However, James II fled to France and allowed William to easily take his throne. Under the new king, John Churchill became Earl of Marlborough. However, Queen Mary insisted that Anne dismiss Sarah because of her past allegiances. Anne’s refusal created a feeling of animosity that would last for a long time. Sarah was perceived as the leader of the opposition, and although it strengthened her relation with Anne, she ended up being evicted from the court by Queen Mary.
After the deaths of Queen Mary and King William III, Anne acquired the throne and things changed for Sarah and her husband. John Churchill was named Duke and given a substantial pension. Sarah was now Mistress of the Robes and held many other important titles at the royal court.
The friendship between Anne and Sarah was difficult at times, because the two women had markedly different personalities. While Anne was more sensible and wanted to find affection in her friend, Sarah’s nature was cold. Sarah also almost always spoke her mind in a way that was sometimes brutal and not appreciated by the Queen. They had political differences, too, since Anne was a ‘Tory’ and Sarah was a ‘Whig’ and actively supported her political affiliation.
An important moment in their friendship was when Prince George of Denmark, Anne’s husband, died. The Queen was overwhelmed with pain, but her close friend was insensitive to her feelings and continued to press her to stop grieving and move to ‘St. James’s Palace’ in London. Although Anne finally accepted this, her feelings for Sarah began to change.
Sarah Churchill’s disgrace was partly attributed to her cousin, Abigail Masham, whom Sarah had helped by introducing her to the court out of pity. Abigail became the Lady of the Bedchamber to Queen Anne and gradually grew closer to her. Abigail had the advantage of being warm and affectionate, the exact opposite of Sarah, and that was exactly what the Queen needed. They soon became close friends, and Anne even attended Abigail’s secret wedding. Sarah knew nothing about their relationship and was furious when she found out about it. She began to insist that Abigail be removed, especially because of her association with the ‘Tories.’
Sarah had nobody but herself to blame for her fall. Her coldness and impertinence toward the Queen were the reasons their friendship died. She continued to insist that Anne should publicly support the ‘Whigs’ and was shockingly impolite to her until she crossed the line and was rejected by her childhood friend. The Queen decided to allow John Churchill to remain Captain-General of the army but immediately removed Sarah from all her functions.
Eventually, John Churchill was no longer needed as the head of the army. Thus, he and his wife lost all their privileges and went traveling through Europe, to countries where he was appreciated for his military career. Sarah was not happy with this turn of events. She was glad when their exile ended after Anne’s death. Since the new reign was supported by the ‘Whigs,’ the Duke of Marlborough was named Captain-General again.

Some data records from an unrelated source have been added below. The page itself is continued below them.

-- pv_equiv track=rewrite | github.com/pypi-data/pypi-mirror-399 | packages/moai-adk/moai_adk-0.36.0.tar.gz/moai_adk-0.36.0/src/moai_adk/core/spec/ears_template_engine.py | _analyze_architecture
-- ===== SOURCE A (Python) =====
-- from typing import Any, Dict
--
-- def _analyze_architecture(extraction: Dict[str, Any]) -> str:
--     """Analyze system architecture."""
--     imports = extraction["imports"]
--
--     # Check for architectural patterns
--     if any("django" in imp.lower() for imp in imports):
--         return "mvc"
--     elif any("react" in imp.lower() or "vue" in imp.lower() for imp in imports):
--         return "frontend"
--     elif any("fastapi" in imp.lower() or "flask" in imp.lower() for imp in imports):
--         return "api"
--     elif any("sqlalchemy" in imp.lower() or "django" in imp.lower() for imp in imports):
--         return "data"
--     else:
--         return "simple"
-- ===== SOURCE B (Python) =====
-- def _analyze_architecture(extraction):
--     """Analyze system architecture."""
--     imports = extraction["imports"]
--     mvc = frontend = api = data = False
--     for imp in imports:
--         low = imp.lower()
--         mvc = mvc or "django" in low
--         frontend = frontend or "react" in low or "vue" in low
--         api = api or "fastapi" in low or "flask" in low
--         data = data or "sqlalchemy" in low
--     if mvc:
--         return "mvc"
--     if frontend:
--         return "frontend"
--     if api:
--         return "api"
--     if data:
--         return "data"
--     return "simple"
-- ===== Notes on version B (the rewrite author's own statement) =====
-- stated objective: alternative
-- what changed: Replaces A's four separate any()-scans over imports with a single pass that lowercases each import once and accumulates four boolean pattern flags, then resolves the priority chain (the redundant django check in A's data branch disappears since the mvc flag already covers it).
import Mathlib
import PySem

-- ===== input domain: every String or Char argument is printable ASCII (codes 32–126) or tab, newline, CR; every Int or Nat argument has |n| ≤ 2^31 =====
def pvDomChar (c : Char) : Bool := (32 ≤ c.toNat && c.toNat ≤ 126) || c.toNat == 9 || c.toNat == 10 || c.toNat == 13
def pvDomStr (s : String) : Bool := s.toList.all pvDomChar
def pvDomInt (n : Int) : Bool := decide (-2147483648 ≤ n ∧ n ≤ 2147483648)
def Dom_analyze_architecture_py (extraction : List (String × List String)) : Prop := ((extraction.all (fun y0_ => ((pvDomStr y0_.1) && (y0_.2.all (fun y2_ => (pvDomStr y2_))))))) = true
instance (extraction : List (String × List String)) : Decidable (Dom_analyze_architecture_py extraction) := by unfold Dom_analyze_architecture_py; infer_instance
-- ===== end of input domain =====

-- B replaces A's four repeated any()-scans with one pass accumulating boolean pattern flags, then a separate priority resolution (alternative decomposition, same cost class).


-- ===== PORT A =====
def analyze_architecture_py (extraction : List (String × List String)) : String :=
  match (PySem.Dict.mk extraction).get? "imports" with
  | none => ""  -- KeyError in Python; excluded by Pre_
  | some imports =>
    if imports.any (fun imp => PySem.Str.isIn "django" (PySem.Str.lower imp)) then "mvc"
    else if imports.any (fun imp => PySem.Str.isIn "react" (PySem.Str.lower imp) || PySem.Str.isIn "vue" (PySem.Str.lower imp)) then "frontend"
    else if imports.any (fun imp => PySem.Str.isIn "fastapi" (PySem.Str.lower imp) || PySem.Str.isIn "flask" (PySem.Str.lower imp)) then "api"
    else if imports.any (fun imp => PySem.Str.isIn "sqlalchemy" (PySem.Str.lower imp) || PySem.Str.isIn "django" (PySem.Str.lower imp)) then "data"
    else "simple"

-- ===== PORT B =====
def analyze_architecture_py_alt (extraction : List (String × List String)) : String :=
  match (PySem.Dict.mk extraction).get? "imports" with
  | none => ""  -- KeyError in Python; excluded by Pre_
  | some imports =>
    let fl : Bool × Bool × Bool × Bool := imports.foldl
      (fun (fl : Bool × Bool × Bool × Bool) imp =>
        let low := PySem.Str.lower imp
        (fl.1 || PySem.Str.isIn "django" low,
         fl.2.1 || PySem.Str.isIn "react" low || PySem.Str.isIn "vue" low,
         fl.2.2.1 || PySem.Str.isIn "fastapi" low || PySem.Str.isIn "flask" low,
         fl.2.2.2 || PySem.Str.isIn "sqlalchemy" low))
      (false, false, false, false)
    if fl.1 then "mvc"
    else if fl.2.1 then "frontend"
    else if fl.2.2.1 then "api"
    else if fl.2.2.2 then "data"
    else "simple"

-- ===== PRECONDITION & SPEC =====
-- Pre_ excludes only inputs where Python A raises KeyError: no "imports" key in the dict.
def Pre_analyze_architecture_py (extraction : List (String × List String)) : Prop :=
  ∃ p ∈ extraction, p.1 = "imports"
instance (extraction : List (String × List String)) : Decidable (Pre_analyze_architecture_py extraction) := by unfold Pre_analyze_architecture_py; infer_instance

def pvWitness_analyze_architecture_py : (List (String × List String)) := [("imports", ["django", "os"])]

def Spec_analyze_architecture_py (extraction : List (String × List String)) (out : String) : Prop := out = analyze_architecture_py_alt extraction
instance (extraction : List (String × List String)) (out : String) : Decidable (Spec_analyze_architecture_py extraction out) := by unfold Spec_analyze_architecture_py; infer_instance

-- ===== CLAIM (what is proved, stated in full; the proofs are below) =====
def Claim_equal_analyze_architecture_py : Prop := ∀ (extraction : List (String × List String)), Dom_analyze_architecture_py extraction → Pre_analyze_architecture_py extraction → Spec_analyze_architecture_py extraction (analyze_architecture_py extraction)

-- ===== LEMMAS AND PROOFS =====

-- The single-pass flag fold computes the four any-scans.
theorem flags_eq (imports : List String) :
    imports.foldl
      (fun (fl : Bool × Bool × Bool × Bool) imp =>
        let low := PySem.Str.lower imp
        (fl.1 || PySem.Str.isIn "django" low,
         fl.2.1 || PySem.Str.isIn "react" low || PySem.Str.isIn "vue" low,
         fl.2.2.1 || PySem.Str.isIn "fastapi" low || PySem.Str.isIn "flask" low,
         fl.2.2.2 || PySem.Str.isIn "sqlalchemy" low))
      (false, false, false, false)
    = (imports.any (fun imp => PySem.Str.isIn "django" (PySem.Str.lower imp)),
       imports.any (fun imp => PySem.Str.isIn "react" (PySem.Str.lower imp) || PySem.Str.isIn "vue" (PySem.Str.lower imp)),
       imports.any (fun imp => PySem.Str.isIn "fastapi" (PySem.Str.lower imp) || PySem.Str.isIn "flask" (PySem.Str.lower imp)),
       imports.any (fun imp => PySem.Str.isIn "sqlalchemy" (PySem.Str.lower imp))) := by
  have gen : ∀ (l : List String) (a b c d : Bool),
      l.foldl
        (fun (fl : Bool × Bool × Bool × Bool) imp =>
          let low := PySem.Str.lower imp
          (fl.1 || PySem.Str.isIn "django" low,
           fl.2.1 || PySem.Str.isIn "react" low || PySem.Str.isIn "vue" low,
           fl.2.2.1 || PySem.Str.isIn "fastapi" low || PySem.Str.isIn "flask" low,
           fl.2.2.2 || PySem.Str.isIn "sqlalchemy" low))
        (a, b, c, d)
      = (a || l.any (fun imp => PySem.Str.isIn "django" (PySem.Str.lower imp)),
         b || l.any (fun imp => PySem.Str.isIn "react" (PySem.Str.lower imp) || PySem.Str.isIn "vue" (PySem.Str.lower imp)),
         c || l.any (fun imp => PySem.Str.isIn "fastapi" (PySem.Str.lower imp) || PySem.Str.isIn "flask" (PySem.Str.lower imp)),
         d || l.any (fun imp => PySem.Str.isIn "sqlalchemy" (PySem.Str.lower imp))) := by
    intro l
    induction l with
    | nil => simp
    | cons h t ih =>
      intro a b c d
      simp only [List.foldl_cons, List.any_cons, ih]
      simp [Bool.or_assoc]
  simpa using gen imports false false false false

-- If no import contains "django", A's fourth scan reduces to the sqlalchemy-only scan.
theorem data_scan_eq (imports : List String)
    (h : imports.any (fun imp => PySem.Str.isIn "django" (PySem.Str.lower imp)) = false) :
    imports.any (fun imp => PySem.Str.isIn "sqlalchemy" (PySem.Str.lower imp) || PySem.Str.isIn "django" (PySem.Str.lower imp))
    = imports.any (fun imp => PySem.Str.isIn "sqlalchemy" (PySem.Str.lower imp)) := by
  simp only [List.any_eq_false] at h
  simp only [List.any_eq, Bool.or_eq_true]
  rw [decide_eq_decide]
  constructor <;> intro ⟨x, hx, hp⟩
  · exact ⟨x, hx, hp.resolve_right (by simpa using h x hx)⟩
  · exact ⟨x, hx, Or.inl hp⟩

-- ===== VERDICT (by name: the statement is the Claim_ definition above) =====
theorem analyze_architecture_py_spec : Claim_equal_analyze_architecture_py := by
  intro extraction _ _
  unfold Spec_analyze_architecture_py analyze_architecture_py analyze_architecture_py_alt
  cases hg : (PySem.Dict.mk extraction).get? "imports" with
  | none => rfl
  | some imports =>
    dsimp only
    rw [flags_eq]
    by_cases h1 : imports.any (fun imp => PySem.Str.isIn "django" (PySem.Str.lower imp)) = true
    · rw [if_pos h1, if_pos h1]
    · have h1' : imports.any (fun imp => PySem.Str.isIn "django" (PySem.Str.lower imp)) = false :=
        Bool.eq_false_iff.mpr h1
      rw [if_neg h1, if_neg h1, data_scan_eq imports h1']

John Churchill died in 1722, and Sarah inherited immense wealth, which she managed brilliantly, until her death on October 18, 1744.

Family & Personal Life
Sarah and her husband had seven children, but two of them died at an early age. She made sure her children became part of the aristocracy by marrying into important families.
In 1716, John Churchill went through two strokes. He could not even speak after that. She was so worried for his health that she even checked his letters to make sure the content of the letters would not upset him.
After her husband’s death, she received proposals from many men, as she was still an attractive woman, apart from being rich. However, she turned them down. She focused on approving her biography, ‘An Account of the Dowager Duchess of Marlborough from Her First Coming to Court to the Year 1710.’
Anne and Sarah were very close and even had nicknames for each other. Sarah was “Mrs. Freeman,” and Anne was “Mrs. Morley.”
When Anne became close to Abigail, Sarah was so jealous that she implied that Anne and Abigail were in a lesbian relationship.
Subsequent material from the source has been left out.